→ Aim of the task: Where the records below have a line with "pvStepB", that line is to be copied.

→ Task input:
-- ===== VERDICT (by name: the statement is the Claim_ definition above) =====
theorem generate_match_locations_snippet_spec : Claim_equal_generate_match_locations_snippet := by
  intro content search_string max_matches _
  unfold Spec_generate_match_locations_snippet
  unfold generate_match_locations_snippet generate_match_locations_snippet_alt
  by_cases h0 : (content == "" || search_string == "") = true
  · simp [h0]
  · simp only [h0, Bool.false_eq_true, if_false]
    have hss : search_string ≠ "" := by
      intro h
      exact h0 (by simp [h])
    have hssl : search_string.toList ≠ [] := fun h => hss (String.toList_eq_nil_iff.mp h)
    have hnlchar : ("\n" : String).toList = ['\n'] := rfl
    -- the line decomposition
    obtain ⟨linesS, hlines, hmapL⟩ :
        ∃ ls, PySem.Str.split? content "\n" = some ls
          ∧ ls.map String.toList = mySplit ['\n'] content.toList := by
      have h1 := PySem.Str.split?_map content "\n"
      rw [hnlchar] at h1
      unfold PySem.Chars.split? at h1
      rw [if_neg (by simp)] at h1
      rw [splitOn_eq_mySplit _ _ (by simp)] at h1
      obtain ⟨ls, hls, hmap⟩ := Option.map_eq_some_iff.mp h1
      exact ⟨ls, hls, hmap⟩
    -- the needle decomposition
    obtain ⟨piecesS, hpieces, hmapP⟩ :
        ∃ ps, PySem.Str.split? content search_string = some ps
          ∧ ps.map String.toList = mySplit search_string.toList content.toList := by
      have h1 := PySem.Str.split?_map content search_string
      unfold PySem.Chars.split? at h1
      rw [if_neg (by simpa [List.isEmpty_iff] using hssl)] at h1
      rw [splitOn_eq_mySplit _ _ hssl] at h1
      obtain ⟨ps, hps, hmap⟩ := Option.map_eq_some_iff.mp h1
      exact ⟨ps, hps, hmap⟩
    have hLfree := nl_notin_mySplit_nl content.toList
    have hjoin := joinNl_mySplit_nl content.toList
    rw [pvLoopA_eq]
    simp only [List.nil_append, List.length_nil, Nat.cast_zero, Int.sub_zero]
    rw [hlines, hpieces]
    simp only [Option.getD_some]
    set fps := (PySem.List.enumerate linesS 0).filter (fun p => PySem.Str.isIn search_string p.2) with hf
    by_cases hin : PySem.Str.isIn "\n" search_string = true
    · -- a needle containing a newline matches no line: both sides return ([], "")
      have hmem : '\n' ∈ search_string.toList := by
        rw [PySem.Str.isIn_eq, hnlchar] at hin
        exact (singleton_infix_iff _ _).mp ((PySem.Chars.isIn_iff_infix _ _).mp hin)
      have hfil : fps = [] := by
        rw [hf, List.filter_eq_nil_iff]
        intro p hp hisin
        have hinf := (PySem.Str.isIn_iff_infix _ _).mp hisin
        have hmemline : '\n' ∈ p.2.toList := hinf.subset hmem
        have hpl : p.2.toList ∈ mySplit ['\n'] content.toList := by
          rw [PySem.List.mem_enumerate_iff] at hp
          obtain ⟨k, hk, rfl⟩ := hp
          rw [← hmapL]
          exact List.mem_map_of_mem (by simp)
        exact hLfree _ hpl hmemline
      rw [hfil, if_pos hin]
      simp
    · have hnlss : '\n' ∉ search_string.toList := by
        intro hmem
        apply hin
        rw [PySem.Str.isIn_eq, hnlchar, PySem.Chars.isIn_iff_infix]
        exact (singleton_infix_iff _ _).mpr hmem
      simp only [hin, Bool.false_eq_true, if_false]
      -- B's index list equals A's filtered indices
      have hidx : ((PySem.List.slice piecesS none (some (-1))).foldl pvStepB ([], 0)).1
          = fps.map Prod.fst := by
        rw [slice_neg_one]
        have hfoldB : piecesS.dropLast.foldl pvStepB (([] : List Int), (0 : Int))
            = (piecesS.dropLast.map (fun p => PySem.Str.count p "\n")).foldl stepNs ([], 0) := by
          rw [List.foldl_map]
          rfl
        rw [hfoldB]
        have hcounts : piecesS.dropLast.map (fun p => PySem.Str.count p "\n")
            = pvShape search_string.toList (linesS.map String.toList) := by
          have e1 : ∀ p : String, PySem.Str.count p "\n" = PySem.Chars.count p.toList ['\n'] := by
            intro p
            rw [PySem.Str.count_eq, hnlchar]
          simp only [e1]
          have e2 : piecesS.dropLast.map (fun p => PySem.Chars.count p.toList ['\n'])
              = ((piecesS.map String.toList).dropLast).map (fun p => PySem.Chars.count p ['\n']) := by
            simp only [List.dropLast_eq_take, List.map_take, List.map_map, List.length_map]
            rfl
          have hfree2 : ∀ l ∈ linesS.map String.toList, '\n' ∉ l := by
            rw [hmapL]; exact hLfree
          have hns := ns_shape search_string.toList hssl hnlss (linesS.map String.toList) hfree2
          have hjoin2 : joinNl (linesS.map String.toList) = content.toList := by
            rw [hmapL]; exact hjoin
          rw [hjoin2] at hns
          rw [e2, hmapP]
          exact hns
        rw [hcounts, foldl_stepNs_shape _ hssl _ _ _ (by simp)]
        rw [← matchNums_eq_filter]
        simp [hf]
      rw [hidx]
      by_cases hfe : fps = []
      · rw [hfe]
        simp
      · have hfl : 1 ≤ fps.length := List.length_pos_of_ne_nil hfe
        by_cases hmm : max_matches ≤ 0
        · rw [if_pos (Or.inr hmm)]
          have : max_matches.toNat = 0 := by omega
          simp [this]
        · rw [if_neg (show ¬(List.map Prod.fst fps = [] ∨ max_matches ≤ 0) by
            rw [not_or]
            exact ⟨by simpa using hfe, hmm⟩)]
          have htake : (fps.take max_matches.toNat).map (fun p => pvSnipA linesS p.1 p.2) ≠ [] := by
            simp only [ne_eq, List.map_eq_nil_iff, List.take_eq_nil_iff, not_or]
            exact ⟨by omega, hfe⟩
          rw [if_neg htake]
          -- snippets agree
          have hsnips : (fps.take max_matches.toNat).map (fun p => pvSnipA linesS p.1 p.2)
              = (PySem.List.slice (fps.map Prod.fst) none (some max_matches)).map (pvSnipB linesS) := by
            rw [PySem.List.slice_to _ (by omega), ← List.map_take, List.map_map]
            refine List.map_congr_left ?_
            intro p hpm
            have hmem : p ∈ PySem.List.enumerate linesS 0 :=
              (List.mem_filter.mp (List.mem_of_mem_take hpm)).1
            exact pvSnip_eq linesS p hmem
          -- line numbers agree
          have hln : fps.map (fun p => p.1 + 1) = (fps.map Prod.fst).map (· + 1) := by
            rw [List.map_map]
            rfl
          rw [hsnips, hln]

* * *

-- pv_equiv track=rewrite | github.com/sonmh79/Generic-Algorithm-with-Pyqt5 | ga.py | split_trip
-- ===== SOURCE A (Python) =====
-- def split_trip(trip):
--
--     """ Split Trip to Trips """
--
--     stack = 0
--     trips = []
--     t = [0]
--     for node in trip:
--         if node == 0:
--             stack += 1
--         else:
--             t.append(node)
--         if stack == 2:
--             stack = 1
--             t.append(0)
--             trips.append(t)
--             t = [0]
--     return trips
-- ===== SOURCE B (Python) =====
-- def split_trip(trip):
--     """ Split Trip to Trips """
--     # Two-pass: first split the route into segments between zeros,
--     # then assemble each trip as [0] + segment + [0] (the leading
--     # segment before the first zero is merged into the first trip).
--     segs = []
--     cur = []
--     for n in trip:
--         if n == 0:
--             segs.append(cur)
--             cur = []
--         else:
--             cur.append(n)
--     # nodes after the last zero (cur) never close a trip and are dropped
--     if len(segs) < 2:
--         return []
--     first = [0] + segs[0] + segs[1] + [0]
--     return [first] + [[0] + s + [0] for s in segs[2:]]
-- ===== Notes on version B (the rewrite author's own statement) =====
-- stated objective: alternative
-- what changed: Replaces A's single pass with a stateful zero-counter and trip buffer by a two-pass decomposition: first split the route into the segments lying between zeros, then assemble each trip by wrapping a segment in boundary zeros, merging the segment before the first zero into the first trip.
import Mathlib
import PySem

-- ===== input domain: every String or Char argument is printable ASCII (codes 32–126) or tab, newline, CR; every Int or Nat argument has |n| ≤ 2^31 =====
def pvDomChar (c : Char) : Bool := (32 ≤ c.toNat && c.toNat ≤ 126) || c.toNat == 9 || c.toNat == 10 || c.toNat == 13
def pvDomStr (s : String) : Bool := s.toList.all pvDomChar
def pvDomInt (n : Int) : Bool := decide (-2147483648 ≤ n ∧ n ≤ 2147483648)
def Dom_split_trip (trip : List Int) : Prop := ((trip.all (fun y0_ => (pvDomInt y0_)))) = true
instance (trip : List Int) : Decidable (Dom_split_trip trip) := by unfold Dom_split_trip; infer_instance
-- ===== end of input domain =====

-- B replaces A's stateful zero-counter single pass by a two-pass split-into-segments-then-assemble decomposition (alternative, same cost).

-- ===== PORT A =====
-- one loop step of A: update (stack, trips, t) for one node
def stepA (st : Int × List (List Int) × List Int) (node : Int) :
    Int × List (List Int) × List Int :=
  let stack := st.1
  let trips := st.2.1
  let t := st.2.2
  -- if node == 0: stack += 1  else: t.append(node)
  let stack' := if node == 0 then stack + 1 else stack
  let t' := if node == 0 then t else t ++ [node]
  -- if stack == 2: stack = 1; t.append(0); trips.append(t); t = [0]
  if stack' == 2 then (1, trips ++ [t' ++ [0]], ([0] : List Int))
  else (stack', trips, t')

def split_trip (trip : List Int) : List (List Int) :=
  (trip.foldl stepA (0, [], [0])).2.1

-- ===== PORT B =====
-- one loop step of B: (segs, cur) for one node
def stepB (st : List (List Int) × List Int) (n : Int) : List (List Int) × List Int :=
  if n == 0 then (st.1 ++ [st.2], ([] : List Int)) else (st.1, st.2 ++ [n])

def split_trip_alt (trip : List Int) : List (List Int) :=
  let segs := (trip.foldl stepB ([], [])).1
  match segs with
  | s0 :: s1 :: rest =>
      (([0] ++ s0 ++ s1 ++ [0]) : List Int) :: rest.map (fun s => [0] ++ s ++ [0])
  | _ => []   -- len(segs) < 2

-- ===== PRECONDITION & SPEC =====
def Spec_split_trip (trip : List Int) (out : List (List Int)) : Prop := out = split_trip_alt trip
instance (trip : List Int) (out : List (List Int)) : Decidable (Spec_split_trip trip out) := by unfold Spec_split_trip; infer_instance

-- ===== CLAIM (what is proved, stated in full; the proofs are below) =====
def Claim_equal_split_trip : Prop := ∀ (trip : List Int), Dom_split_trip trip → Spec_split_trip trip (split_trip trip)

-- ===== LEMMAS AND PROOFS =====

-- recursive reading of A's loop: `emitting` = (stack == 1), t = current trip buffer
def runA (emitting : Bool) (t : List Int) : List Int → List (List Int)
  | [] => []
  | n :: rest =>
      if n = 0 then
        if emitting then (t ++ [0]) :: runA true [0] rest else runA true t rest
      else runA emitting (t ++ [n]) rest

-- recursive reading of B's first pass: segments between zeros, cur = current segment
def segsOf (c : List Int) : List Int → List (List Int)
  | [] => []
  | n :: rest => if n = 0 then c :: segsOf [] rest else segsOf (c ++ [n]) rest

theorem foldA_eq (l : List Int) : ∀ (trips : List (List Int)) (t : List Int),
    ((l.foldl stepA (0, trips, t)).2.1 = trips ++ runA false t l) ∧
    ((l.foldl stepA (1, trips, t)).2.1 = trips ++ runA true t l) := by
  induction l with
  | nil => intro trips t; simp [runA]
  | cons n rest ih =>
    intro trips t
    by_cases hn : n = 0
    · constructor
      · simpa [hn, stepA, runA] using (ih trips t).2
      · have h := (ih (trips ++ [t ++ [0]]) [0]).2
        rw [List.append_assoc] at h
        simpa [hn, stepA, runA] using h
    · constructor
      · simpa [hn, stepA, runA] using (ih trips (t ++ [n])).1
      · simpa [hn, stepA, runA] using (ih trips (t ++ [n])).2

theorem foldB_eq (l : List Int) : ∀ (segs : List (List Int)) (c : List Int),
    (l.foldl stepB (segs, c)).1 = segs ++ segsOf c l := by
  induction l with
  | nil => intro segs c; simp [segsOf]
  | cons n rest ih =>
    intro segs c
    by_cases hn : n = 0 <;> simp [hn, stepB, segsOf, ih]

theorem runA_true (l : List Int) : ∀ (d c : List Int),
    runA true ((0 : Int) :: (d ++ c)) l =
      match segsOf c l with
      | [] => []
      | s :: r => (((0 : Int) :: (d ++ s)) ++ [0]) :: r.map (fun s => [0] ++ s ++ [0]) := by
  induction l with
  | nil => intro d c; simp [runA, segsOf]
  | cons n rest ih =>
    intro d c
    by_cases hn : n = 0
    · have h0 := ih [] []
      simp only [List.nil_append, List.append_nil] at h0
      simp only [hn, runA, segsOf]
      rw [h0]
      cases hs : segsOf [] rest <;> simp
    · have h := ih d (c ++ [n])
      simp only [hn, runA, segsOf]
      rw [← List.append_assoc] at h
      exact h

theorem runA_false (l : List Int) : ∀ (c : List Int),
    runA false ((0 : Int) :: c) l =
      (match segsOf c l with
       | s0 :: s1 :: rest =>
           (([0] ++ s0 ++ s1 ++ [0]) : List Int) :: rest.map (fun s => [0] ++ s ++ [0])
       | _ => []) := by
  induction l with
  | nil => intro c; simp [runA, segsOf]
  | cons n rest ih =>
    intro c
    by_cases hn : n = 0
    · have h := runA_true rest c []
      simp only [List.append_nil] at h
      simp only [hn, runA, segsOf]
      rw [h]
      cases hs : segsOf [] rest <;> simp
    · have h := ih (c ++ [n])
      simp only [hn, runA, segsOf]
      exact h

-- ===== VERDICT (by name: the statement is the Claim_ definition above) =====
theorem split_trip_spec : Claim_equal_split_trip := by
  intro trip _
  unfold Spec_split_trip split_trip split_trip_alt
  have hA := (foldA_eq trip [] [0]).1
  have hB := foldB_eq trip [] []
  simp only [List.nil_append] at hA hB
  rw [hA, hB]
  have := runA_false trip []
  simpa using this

→ Answer area:
      have hidx : ((PySem.List.slice piecesS none (some (-1))).foldl pvStepB ([], 0)).1
        have hfoldB : piecesS.dropLast.foldl pvStepB (([] : List Int), (0 : Int))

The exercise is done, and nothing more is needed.